-- pv_equiv track=rewrite | github.com/antonforsstrom/adventofcode | day4.py | check_max_two_adj_digits
-- ===== SOURCE A (Python) =====
-- def check_max_two_adj_digits(pw):
--     count_occur = {}
--
--     for i in range(1, len(pw)):
--         if pw[i-1] == pw[i]:
--             if pw[i] in count_occur:
--                 count_occur[pw[i]] += 1
--             else:
--                 count_occur[pw[i]] = 1
--
--     for val in count_occur.values():
--         if val == 1:
--             return True
--
--     return False
-- ===== SOURCE B (Python) =====
-- def check_max_two_adj_digits(pw):
--     counts = {}
--     i, n = 0, len(pw)
--     while i < n:
--         j = i
--         while j < n and pw[j] == pw[i]:
--             j += 1
--         if j - i > 1:
--             counts[pw[i]] = counts.get(pw[i], 0) + (j - i - 1)
--         i = j
--     return 1 in counts.values()
-- ===== Notes on version B (the rewrite author's own statement) =====
-- stated objective: alternative
-- what changed: B walks maximal runs of equal characters (run-length decomposition), adding run_len-1 per character once per run, instead of A's pairwise adjacent-index scan that branches on the dict for every equal pair; the final check becomes a membership test on the values.
import Mathlib
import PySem

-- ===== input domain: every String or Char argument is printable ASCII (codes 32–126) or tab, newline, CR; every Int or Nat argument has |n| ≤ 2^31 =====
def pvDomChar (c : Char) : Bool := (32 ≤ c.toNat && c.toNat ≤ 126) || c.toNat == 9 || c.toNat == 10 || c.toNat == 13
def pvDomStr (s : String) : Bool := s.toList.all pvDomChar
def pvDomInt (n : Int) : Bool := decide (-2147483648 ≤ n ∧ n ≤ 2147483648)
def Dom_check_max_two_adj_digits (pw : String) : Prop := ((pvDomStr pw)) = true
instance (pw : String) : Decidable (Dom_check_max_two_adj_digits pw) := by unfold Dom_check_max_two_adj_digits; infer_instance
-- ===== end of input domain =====

-- B re-implements A by walking maximal runs of equal characters and accumulating
-- (run length - 1) per character, instead of A's pairwise adjacent-index scan;
-- the return value is proved equal on all inputs (A is total).

-- ===== PORT A =====
-- A's first loop: for i in range(1, len(pw)): if pw[i-1] == pw[i]: …
def pvAFold (cs : List Char) : PySem.Dict Char Int :=
  (PySem.List.pyRange 1 (cs.length : Int) 1).foldl
    (fun d i =>
      if PySem.List.pyGetD cs (i - 1) ' ' == PySem.List.pyGetD cs i ' ' then
        if d.contains (PySem.List.pyGetD cs i ' ') then
          d.modify (PySem.List.pyGetD cs i ' ') 0 (· + 1)
        else
          d.insert (PySem.List.pyGetD cs i ' ') 1
      else d)
    (PySem.Dict.empty : PySem.Dict Char Int)

-- A's second loop: 'for val in count_occur.values(): if val == 1: return True; return False'
def pvAnyOne : List Int → Bool
  | [] => false
  | v :: r => if v == (1 : Int) then true else pvAnyOne r

def check_max_two_adj_digits (pw : String) : Bool :=
  pvAnyOne (pvAFold pw.toList).values

-- ===== PORT B =====
-- Source B's outer while loop: scan one maximal run, update the dict, continue after the run
def pvAltRuns : List Char → PySem.Dict Char Int → PySem.Dict Char Int
  | [], d => d
  | c :: rest, d =>
    let run := rest.takeWhile (fun x => x == c)
    let d' := if run.length ≥ 1 then d.insert c (d.getD c 0 + (run.length : Int)) else d
    pvAltRuns (rest.dropWhile (fun x => x == c)) d'
termination_by cs _ => cs.length
decreasing_by simpa using Nat.lt_succ_of_le (List.length_dropWhile_le _ _)

def check_max_two_adj_digits_alt (pw : String) : Bool :=
  ((pvAltRuns pw.toList PySem.Dict.empty).values).contains (1 : Int)

-- ===== PRECONDITION & SPEC =====
def Spec_check_max_two_adj_digits (pw : String) (out : Bool) : Prop := out = check_max_two_adj_digits_alt pw
instance (pw : String) (out : Bool) : Decidable (Spec_check_max_two_adj_digits pw out) := by unfold Spec_check_max_two_adj_digits; infer_instance

-- ===== CLAIM (what is proved, stated in full; the proofs are below) =====
def Claim_equal_check_max_two_adj_digits : Prop := ∀ (pw : String), Dom_check_max_two_adj_digits pw → Spec_check_max_two_adj_digits pw (check_max_two_adj_digits pw)

-- ===== LEMMAS AND PROOFS =====

-- A's per-pair dict update, and the pair-level step both sides reduce to
def pvUpd (d : PySem.Dict Char Int) (c : Char) : PySem.Dict Char Int :=
  if d.contains c then d.modify c 0 (· + 1) else d.insert c 1

def pvPairStep (d : PySem.Dict Char Int) (p : Char × Char) : PySem.Dict Char Int :=
  if p.1 == p.2 then pvUpd d p.2 else d

theorem pvUpd_eq_insert (d : PySem.Dict Char Int) (c : Char) :
    pvUpd d c = d.insert c (d.getD c 0 + 1) := by
  unfold pvUpd
  by_cases h : d.contains c
  · simp [h, PySem.Dict.modify]
  · have h' : d.contains c = false := by simpa using h
    rw [if_neg (by simp [h']), PySem.Dict.getD_of_not_contains d 0 h']
    norm_num

-- the adjacent pairs of a list, as indexed getD pairs
theorem pvZip_eq_mapRange (cs : List Char) :
    cs.zip cs.tail
      = (List.range (cs.length - 1)).map (fun k => (cs.getD k ' ', cs.getD (k + 1) ' ')) := by
  apply List.ext_getElem
  · simp only [List.length_zip, List.length_tail, List.length_map, List.length_range]
    omega
  · intro k h1 h2
    have hk : k < cs.length - 1 := by simpa using h2
    have hk1 : k + 1 < cs.length := by omega
    simp [List.getElem_zip, List.getElem_tail, List.getD_eq_getElem?_getD,
      List.getElem?_eq_getElem hk1, List.getElem?_eq_getElem (by omega : k < cs.length)]

-- A's fold over range(1, len) is the fold over adjacent pairs
theorem pvAFold_eq_pairFold (cs : List Char) :
    pvAFold cs = (cs.zip cs.tail).foldl pvPairStep PySem.Dict.empty := by
  unfold pvAFold
  rw [PySem.List.pyRange_one, List.foldl_map, pvZip_eq_mapRange, List.foldl_map]
  have hl : ((cs.length : Int) - 1).toNat = cs.length - 1 := by omega
  rw [hl]
  apply PySem.List.foldl_congr_mem
  intro d' k hk
  have hk' : k < cs.length - 1 := List.mem_range.mp hk
  have e1 : (1 : Int) + (k : Int) - 1 = ((k : Nat) : Int) := by omega
  have e2 : (1 : Int) + (k : Int) = (((k + 1 : Nat)) : Int) := by push_cast; ring
  rw [e1, e2]
  simp only [PySem.List.pyGetD_natCast, pvPairStep, pvUpd]

-- adjacent pairs of a maximal run followed by the rest
theorem pvPairs_replicate_append (m : Nat) (c : Char) (t : List Char) :
    (List.replicate (m + 1) c ++ t).zip (List.replicate (m + 1) c ++ t).tail
      = List.replicate m ((c, c)) ++
          (match t with
           | [] => []
           | y :: _ => (c, y) :: t.zip t.tail) := by
  induction m with
  | zero =>
    cases t with
    | nil => simp
    | cons y ys => simp [List.zip_cons_cons]
  | succ m ih =>
    have e : List.replicate (m + 1 + 1) c ++ t = c :: (List.replicate (m + 1) c ++ t) := by
      simp [List.replicate_succ]
    have e2 : List.replicate (m + 1) c ++ t = c :: (List.replicate m c ++ t) := by
      simp [List.replicate_succ]
    rw [e2, List.tail_cons] at ih
    rw [e, List.tail_cons, e2, List.zip_cons_cons, ih]
    simp [List.replicate_succ]

-- folding the pair step over m ≥ 1 copies of (c, c) is one insert of getD + m
theorem pvFold_replicate (m : Nat) (c : Char) (d : PySem.Dict Char Int) (hm : 1 ≤ m) :
    (List.replicate m ((c, c))).foldl pvPairStep d
      = d.insert c (d.getD c 0 + (m : Int)) := by
  induction m generalizing d with
  | zero => omega
  | succ m ih =>
    rw [List.replicate_succ, List.foldl_cons]
    have hstep : pvPairStep d (c, c) = d.insert c (d.getD c 0 + 1) := by
      simp [pvPairStep, pvUpd_eq_insert]
    rw [hstep]
    by_cases hm0 : 1 ≤ m
    · rw [ih _ hm0, PySem.Dict.getD_insert_self, PySem.Dict.insert_insert_self]
      congr 1
      push_cast
      ring
    · have : m = 0 := by omega
      subst this
      simp

-- the head of dropWhile fails the predicate
theorem pvDropWhile_head (p : Char → Bool) (l : List Char) (y : Char) (ys : List Char)
    (h : l.dropWhile p = y :: ys) : p y = false := by
  induction l with
  | nil => simp [List.dropWhile] at h
  | cons a as ih =>
    rw [List.dropWhile_cons] at h
    by_cases hp : p a
    · rw [if_pos hp] at h; exact ih h
    · rw [if_neg hp] at h
      injection h with h1 _
      subst h1
      simpa using hp

-- a pair (c, y) with y ≠ c does nothing
theorem pvBridge (c y : Char) (hy : (y == c) = false) (d : PySem.Dict Char Int) :
    pvPairStep d (c, y) = d := by
  have hcy : (c == y) = false := by
    simp only [beq_eq_false_iff_ne] at hy ⊢
    exact fun hc => hy hc.symm
  simp [pvPairStep, hcy]

-- the pair fold equals B's run-by-run recursion
theorem pvPairFold_eq_altRuns (n : Nat) :
    ∀ (cs : List Char), cs.length ≤ n → ∀ (d : PySem.Dict Char Int),
      (cs.zip cs.tail).foldl pvPairStep d = pvAltRuns cs d := by
  induction n with
  | zero =>
    intro cs h d
    have : cs = [] := List.eq_nil_of_length_eq_zero (by omega)
    subst this
    simp [pvAltRuns]
  | succ n ih =>
    intro cs h d
    match cs with
    | [] => simp [pvAltRuns]
    | c :: rest =>
      rw [pvAltRuns]
      set run := rest.takeWhile (fun x => x == c) with hrun
      set t := rest.dropWhile (fun x => x == c) with ht
      have hrep : run = List.replicate run.length c := by
        apply List.eq_replicate_of_mem
        intro b hb
        have := List.mem_takeWhile_imp hb
        simpa using this
      have hsplit : c :: rest = List.replicate (run.length + 1) c ++ t := by
        rw [List.replicate_succ]
        simp only [List.cons_append]
        congr 1
        rw [← hrep]
        exact (List.takeWhile_append_dropWhile (p := fun x => x == c) (l := rest)).symm
      have hrec : ∀ d', (t.zip t.tail).foldl pvPairStep d' = pvAltRuns t d' := by
        intro d'
        have ht_len : t.length ≤ rest.length := List.length_dropWhile_le _ _
        exact ih t (by simp at h; omega) d'
      have hrest : ∀ d', (match t with
           | [] => ([] : List (Char × Char))
           | y :: _ => (c, y) :: t.zip t.tail).foldl pvPairStep d' = pvAltRuns t d' := by
        intro d'
        cases htc : t with
        | nil => simp [pvAltRuns]
        | cons y ys =>
          have hy : (y == c) = false := pvDropWhile_head _ rest y ys (ht.symm.trans htc)
          rw [List.foldl_cons, pvBridge c y hy, ← htc, hrec]
      rw [hsplit, pvPairs_replicate_append, List.foldl_append]
      by_cases hm : 1 ≤ run.length
      · rw [pvFold_replicate _ _ _ hm, if_pos hm, hrest]
      · have hm0 : run.length = 0 := by omega
        rw [hm0, if_neg (by omega)]
        simp only [List.replicate_zero, List.foldl_nil]
        exact hrest d

-- A's early-return loop over the values is membership of 1
theorem pvAnyOne_eq_contains (l : List Int) : pvAnyOne l = l.contains (1 : Int) := by
  induction l with
  | nil => rfl
  | cons v r ih =>
    rw [pvAnyOne, ih]
    by_cases h : v = (1 : Int)
    · simp [h]
    · have h' : ¬ (1 : Int) = v := fun e => h e.symm
      simp [h, h']

-- ===== VERDICT (by name: the statement is the Claim_ definition above) =====
theorem check_max_two_adj_digits_spec : Claim_equal_check_max_two_adj_digits := by
  intro pw _
  unfold Spec_check_max_two_adj_digits check_max_two_adj_digits check_max_two_adj_digits_alt
  rw [pvAFold_eq_pairFold, pvPairFold_eq_altRuns pw.toList.length pw.toList le_rfl,
    pvAnyOne_eq_contains]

◆ **Work order**:
An exact, complete copy of the lines above from the one with "-- (run length" through the one with "def check_max_two_adj_digits_alt (pw" is the whole answer.

◆ **Exercise solution**:
-- (run length - 1) per character, instead of A's pairwise adjacent-index scan;
-- the return value is proved equal on all inputs (A is total).

-- ===== PORT A =====
-- A's first loop: for i in range(1, len(pw)): if pw[i-1] == pw[i]: …
def pvAFold (cs : List Char) : PySem.Dict Char Int :=
  (PySem.List.pyRange 1 (cs.length : Int) 1).foldl
    (fun d i =>
      if PySem.List.pyGetD cs (i - 1) ' ' == PySem.List.pyGetD cs i ' ' then
        if d.contains (PySem.List.pyGetD cs i ' ') then
          d.modify (PySem.List.pyGetD cs i ' ') 0 (· + 1)
        else
          d.insert (PySem.List.pyGetD cs i ' ') 1
      else d)
    (PySem.Dict.empty : PySem.Dict Char Int)

-- A's second loop: 'for val in count_occur.values(): if val == 1: return True; return False'
def pvAnyOne : List Int → Bool
  | [] => false
  | v :: r => if v == (1 : Int) then true else pvAnyOne r

def check_max_two_adj_digits (pw : String) : Bool :=
  pvAnyOne (pvAFold pw.toList).values

-- ===== PORT B =====
-- Source B's outer while loop: scan one maximal run, update the dict, continue after the run
def pvAltRuns : List Char → PySem.Dict Char Int → PySem.Dict Char Int
  | [], d => d
  | c :: rest, d =>
    let run := rest.takeWhile (fun x => x == c)
    let d' := if run.length ≥ 1 then d.insert c (d.getD c 0 + (run.length : Int)) else d
    pvAltRuns (rest.dropWhile (fun x => x == c)) d'
termination_by cs _ => cs.length
decreasing_by simpa using Nat.lt_succ_of_le (List.length_dropWhile_le _ _)

def check_max_two_adj_digits_alt (pw : String) : Bool :=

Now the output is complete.